Slack notifications from CI/CD workflows are gated by a single repo-level Actions variable: SLACK_NOTIFY_LEVEL.

Variable value	Effect
(not set / any value except `all`)	Only loud-tier paths fire (see below)
`all`	Every Slack step fires as originally authored

The variable is intentionally unset by default post-gate deployment, which means the silenced tier produces no noise.

How to revert (re-enable all notifications)

Go to the repo Settings → Secrets and variables → Actions → Variables tab.
Create or update SLACK_NOTIFY_LEVEL with value all.
Effective immediately on next workflow trigger — no deploy needed.

To silence again: delete the variable or set it to any other value.

Loud tier (always fires, gate does NOT apply)

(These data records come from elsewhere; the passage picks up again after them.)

-- pv_equiv track=rewrite | github.com/kalpan000/saharanpurcode | dashboard/test2.py | getProperResponse
-- ===== SOURCE A (Python) =====
-- def getProperResponse(data):
-- 	output = {"nodes": [], "links": []}
--
-- 	for dc in data:
--
-- 		output["nodes"].append({"id": dc, "name": dc, "type": "datacenter"})
--
-- 		output["nodes"].append({"id" : dc + "network" , "name" : dc + "network" , "type" : "networktype"})
-- 		output["nodes"].append({"id" : dc + "server" , "name" : dc + "server" , "type" : "servertype"})
--
-- 		output["links"].append({"source" : dc + "network" , "target" : dc , "type" : "networktype"})
-- 		output["links"].append({"source" : dc + "server" , "target" : dc , "type" : "servertype"})
--
--
--
-- 		for type in data[dc]:
-- 			for ip in data[dc][type]:
--
-- 				output["nodes"].append({"id" : ip , "name" : ip , "type" : type.lower()})
--
-- 				if type == "network":
-- 					output["links"].append({"source" : dc + "network" , "target" : ip , "type" : type.lower()})
-- 				else:
-- 					output["links"].append({"source" : dc + "server" , "target" : ip , "type" : type.lower()})
--
--
-- 	lastDC = None
-- 	for node in output["nodes"]:
--
-- 		if node["type"] == "datacenter":
-- 			if lastDC != None:
-- 				output["links"].append({"source" : node["id"] , "target" : lastDC["id"] , "type" : "datacenter"})
-- 			lastDC = node
--
-- 	if lastDC != None:
-- 		output["links"].append({"source" : lastDC["id"] , "target" : output["nodes"][0]["id"] , "type" : "datacenter"})
--
-- 	return output
-- ===== SOURCE B (Python) =====
-- def _dcNodes(dc, inner):
-- 	return ([{"id": dc, "name": dc, "type": "datacenter"},
-- 	         {"id": dc + "network", "name": dc + "network", "type": "networktype"},
-- 	         {"id": dc + "server", "name": dc + "server", "type": "servertype"}]
-- 	        + [{"id": ip, "name": ip, "type": t.lower()}
-- 	           for t in inner for ip in inner[t]])
--
--
-- def _dcLinks(dc, inner):
-- 	return ([{"source": dc + "network", "target": dc, "type": "networktype"},
-- 	         {"source": dc + "server", "target": dc, "type": "servertype"}]
-- 	        + [{"source": dc + ("network" if t == "network" else "server"),
-- 	            "target": ip, "type": t.lower()}
-- 	           for t in inner for ip in inner[t]])
--
--
-- def getProperResponse(data):
-- 	dcs = list(data)
-- 	nodes = [n for dc in dcs for n in _dcNodes(dc, data[dc])]
-- 	links = [l for dc in dcs for l in _dcLinks(dc, data[dc])]
-- 	if dcs:
-- 		links += [{"source": b, "target": a, "type": "datacenter"}
-- 		          for a, b in zip(dcs, dcs[1:])]
-- 		links.append({"source": dcs[-1], "target": dcs[0], "type": "datacenter"})
-- 	return {"nodes": nodes, "links": links}
-- ===== Notes on version B (the rewrite author's own statement) =====
-- stated objective: idiomatic
-- what changed: B builds nodes and links declaratively by concatenating per-datacenter comprehensions from two small helpers, and emits the ring links directly from the dict's key list, instead of A's imperative append loop followed by a second scan over all emitted nodes with a lastDC accumulator.
-- intended difference: On inputs where some inner category name lowercases to "datacenter" and has a nonempty ip list, A's rescan accidentally threads those ip nodes into the datacenter ring (extra ring links through ip ids); B rings exactly the top-level datacenter keys, which is the intended ring over datacenters. — e.g. on getProperResponse([("a", [("Datacenter", ["x"])])]): A returns [("nodes", [[("id","a"),("name","a"),("type","datacenter")], [("id","anetwork"),("name","anetwork"),("type","networktyp…, B returns [("nodes", [[("id","a"),("name","a"),("type","datacenter")], [("id","anetwork"),("name","anetwork"),("type","networktyp…
import Mathlib
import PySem
lemma pvCondLast1 (last l : String) :
    (PySem.Str.len last < PySem.Str.len l ∧
      (last = PySem.Str.slice l (some (-(PySem.Str.len last))) none ∨ last = "")) ↔
    (last.toList.length < l.toList.length ∧ last.toList <:+ l.toList) := by
  constructor
  · rintro ⟨hlt, hc⟩
    have hlt' : last.toList.length < l.toList.length := by
      simpa [PySem.Str.len_eq] using hlt
    refine ⟨hlt', ?_⟩
    rcases hc with hc | hc
    · by_cases h0 : last.toList.length = 0
      · have h : last.toList = [] := List.length_eq_zero_iff.mp h0
        simp [h]
      · have hk : 0 < last.toList.length := Nat.pos_of_ne_zero h0
        have h : last.toList = (PySem.Str.slice l (some (-(PySem.Str.len last))) none).toList := by
          rw [← hc]
        rw [PySem.Str.toList_slice, PySem.Chars.slice_eq_listSlice, PySem.Str.len_eq,
            PySem.List.slice_from_neg_natCast _ _ hk] at h
        exact List.suffix_iff_eq_drop.mpr h
    · subst hc; simp
  · rintro ⟨hlt, hs⟩
    refine ⟨by simpa [PySem.Str.len_eq] using hlt, ?_⟩
    by_cases h0 : last = ""
    · exact Or.inr h0
    · refine Or.inl ?_
      have hk : 0 < last.toList.length := by
        rcases Nat.eq_zero_or_pos last.toList.length with h | h
        · exact absurd (String.toList_inj.mp (by simpa using List.length_eq_zero_iff.mp h)) h0
        · exact h
      apply String.toList_inj.mp
      rw [PySem.Str.toList_slice, PySem.Chars.slice_eq_listSlice, PySem.Str.len_eq,
          PySem.List.slice_from_neg_natCast _ _ hk]
      exact List.suffix_iff_eq_drop.mp hs

lemma pvCondLast2 (last l : String) :
    (PySem.Str.len l ≤ PySem.Str.len last ∧
      (PySem.Str.slice last (some (-(PySem.Str.len l))) none = l ∨ l = "")) ↔
    (l.toList.length ≤ last.toList.length ∧ l.toList <:+ last.toList) := by
  constructor
  · rintro ⟨hle, hc⟩
    have hle' : l.toList.length ≤ last.toList.length := by
      simpa [PySem.Str.len_eq] using hle
    refine ⟨hle', ?_⟩
    rcases hc with hc | hc
    · by_cases h0 : l.toList.length = 0
      · have h : l.toList = [] := List.length_eq_zero_iff.mp h0
        simp [h]
      · have hk : 0 < l.toList.length := Nat.pos_of_ne_zero h0
        have h : l.toList = (PySem.Str.slice last (some (-(PySem.Str.len l))) none).toList := by
          rw [hc]
        rw [PySem.Str.toList_slice, PySem.Chars.slice_eq_listSlice, PySem.Str.len_eq,
            PySem.List.slice_from_neg_natCast _ _ hk] at h
        exact List.suffix_iff_eq_drop.mpr h
    · subst hc; simp
  · rintro ⟨hle, hs⟩
    refine ⟨by simpa [PySem.Str.len_eq] using hle, ?_⟩
    by_cases h0 : l = ""
    · exact Or.inr h0
    · refine Or.inl ?_
      have hk : 0 < l.toList.length := by
        rcases Nat.eq_zero_or_pos l.toList.length with h | h
        · exact absurd (String.toList_inj.mp (by simpa using List.length_eq_zero_iff.mp h)) h0
        · exact h
      apply String.toList_inj.mp
      rw [PySem.Str.toList_slice, PySem.Chars.slice_eq_listSlice, PySem.Str.len_eq,
          PySem.List.slice_from_neg_natCast _ _ hk]
      exact (List.suffix_iff_eq_drop.mp hs).symm

-- transferring an incomparable pair when the loop drops d for the longer k (d embeds in k)
lemma pvPairTransfer (R : List Char → List Char → Prop)
    (htrans : ∀ {x y z : List Char}, R x y → R y z → R x z)
    (hcmp : ∀ {x y z : List Char}, R x z → R y z → R x y ∨ R y x)
    {d k : String} {L M : List String}
    (hLM : ∀ x ∈ L, x = d ∨ x ∈ M) (hk : k ∈ M) (hdk : R d.toList k.toList)
    (h : ∃ a ∈ L, ∃ b ∈ L, ¬ R a.toList b.toList ∧ ¬ R b.toList a.toList) :
    ∃ a ∈ M, ∃ b ∈ M, ¬ R a.toList b.toList ∧ ¬ R b.toList a.toList := by
  obtain ⟨a, ha, b, hb, hab, hba⟩ := h
  rcases hLM a ha with rfl | ha'
  · rcases hLM b hb with rfl | hb'
    · exact absurd (by rcases hcmp hdk hdk with h' | h' <;> exact h') hab
    · refine ⟨k, hk, b, hb', fun h' => hab (htrans hdk h'), fun h' => ?_⟩
      rcases hcmp hdk h' with h'' | h''
      · exact hab h''
      · exact hba h''
  · rcases hLM b hb with rfl | hb'
    · refine ⟨a, ha', k, hk, fun h' => ?_, fun h' => hba (htrans hdk h')⟩
      rcases hcmp h' hdk with h'' | h''
      · exact hab h''
      · exact hba h''
    · exact ⟨a, ha', b, hb', hab, hba⟩

-- success: if every element (and cur) is a prefix of L, and L is among them, the loop returns L
lemma pvLoopFirst_success (l : List String) : ∀ (cur L : String),
    (∀ x ∈ cur :: l, x.toList <+: L.toList) → L ∈ cur :: l →
    pvLoopFirst l cur = some L := by
  induction l with
  | nil =>
    intro cur L _ hmem
    have : L = cur := by simpa using hmem
    subst this; rfl
  | cons f fs ih =>
    intro cur L hall hmem
    have hcurL := hall cur (List.mem_cons_self ..)
    have hfL := hall f (List.mem_cons_of_mem _ (List.mem_cons_self ..))
    have hcomp := List.prefix_or_prefix_of_prefix hcurL hfL
    simp only [pvLoopFirst]
    split_ifs with h1 h2
    · rw [pvCondFirst1] at h1
      apply ih f L
      · intro x hx; exact hall x (List.mem_cons_of_mem _ hx)
      · rcases List.mem_cons.mp hmem with rfl | h
        · exact absurd hfL.length_le (by omega)
        · exact h
    · rw [pvCondFirst2] at h2
      apply ih cur L
      · intro x hx
        rcases List.mem_cons.mp hx with rfl | hx'
        · exact hcurL
        · exact hall x (List.mem_cons_of_mem _ (List.mem_cons_of_mem _ hx'))
      · rcases List.mem_cons.mp hmem with rfl | h
        · exact List.mem_cons_self ..
        · rcases List.mem_cons.mp h with rfl | h'
          · have : cur.toList = L.toList := hcurL.eq_of_length
              (le_antisymm hcurL.length_le h2.1)
            rw [String.toList_inj.mp this]
            exact List.mem_cons_self ..
          · exact List.mem_cons_of_mem _ h'
    · exfalso
      rw [pvCondFirst1] at h1
      rw [pvCondFirst2] at h2
      rcases hcomp with h | h
      · have := h.length_le
        by_cases hlt : cur.toList.length < f.toList.length
        · exact h1 ⟨hlt, h⟩
        · have heq : cur.toList = f.toList := h.eq_of_length (by omega)
          exact h2 ⟨by omega, heq ▸ List.prefix_refl _⟩
      · exact h2 ⟨h.length_le, h⟩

These paths are never gated and remain loud regardless of SLACK_NOTIFY_LEVEL:

Workflow	What it posts	Channel / target
`nightly-security-scan.yml`	Alert when the scan job itself fails, is skipped, or cancelled (operational gap — a dark scan cannot be silenced)	`SLACK_WEBHOOK_URL`
`security-zap.yml`	Alert when ZAP scan job fails or is skipped	`SLACK_WEBHOOK_URL`
`synth-probe-waitlist.yml`	SEV2 alert when the prod waitlist API probe fails (customer-facing lead capture)	`SLACK_WEBHOOK_URL` → `#raxx-ops-alert-sev2`
`bcp-vault-snapshot-daily.yml`	Alert when the vault snapshot (BCP Win 3) fails — explicitly marked pageable in the workflow	`SLACK_WEBHOOK_URL`
`deploy-console.yml` (health check step only)	Immediate DM when the console prod health check fails post-deploy	`SLACK_BOT_TOKEN` → `D0AJ7K184TV`

Silenced tier (gated by `SLACK_NOTIFY_LEVEL == 'all'`)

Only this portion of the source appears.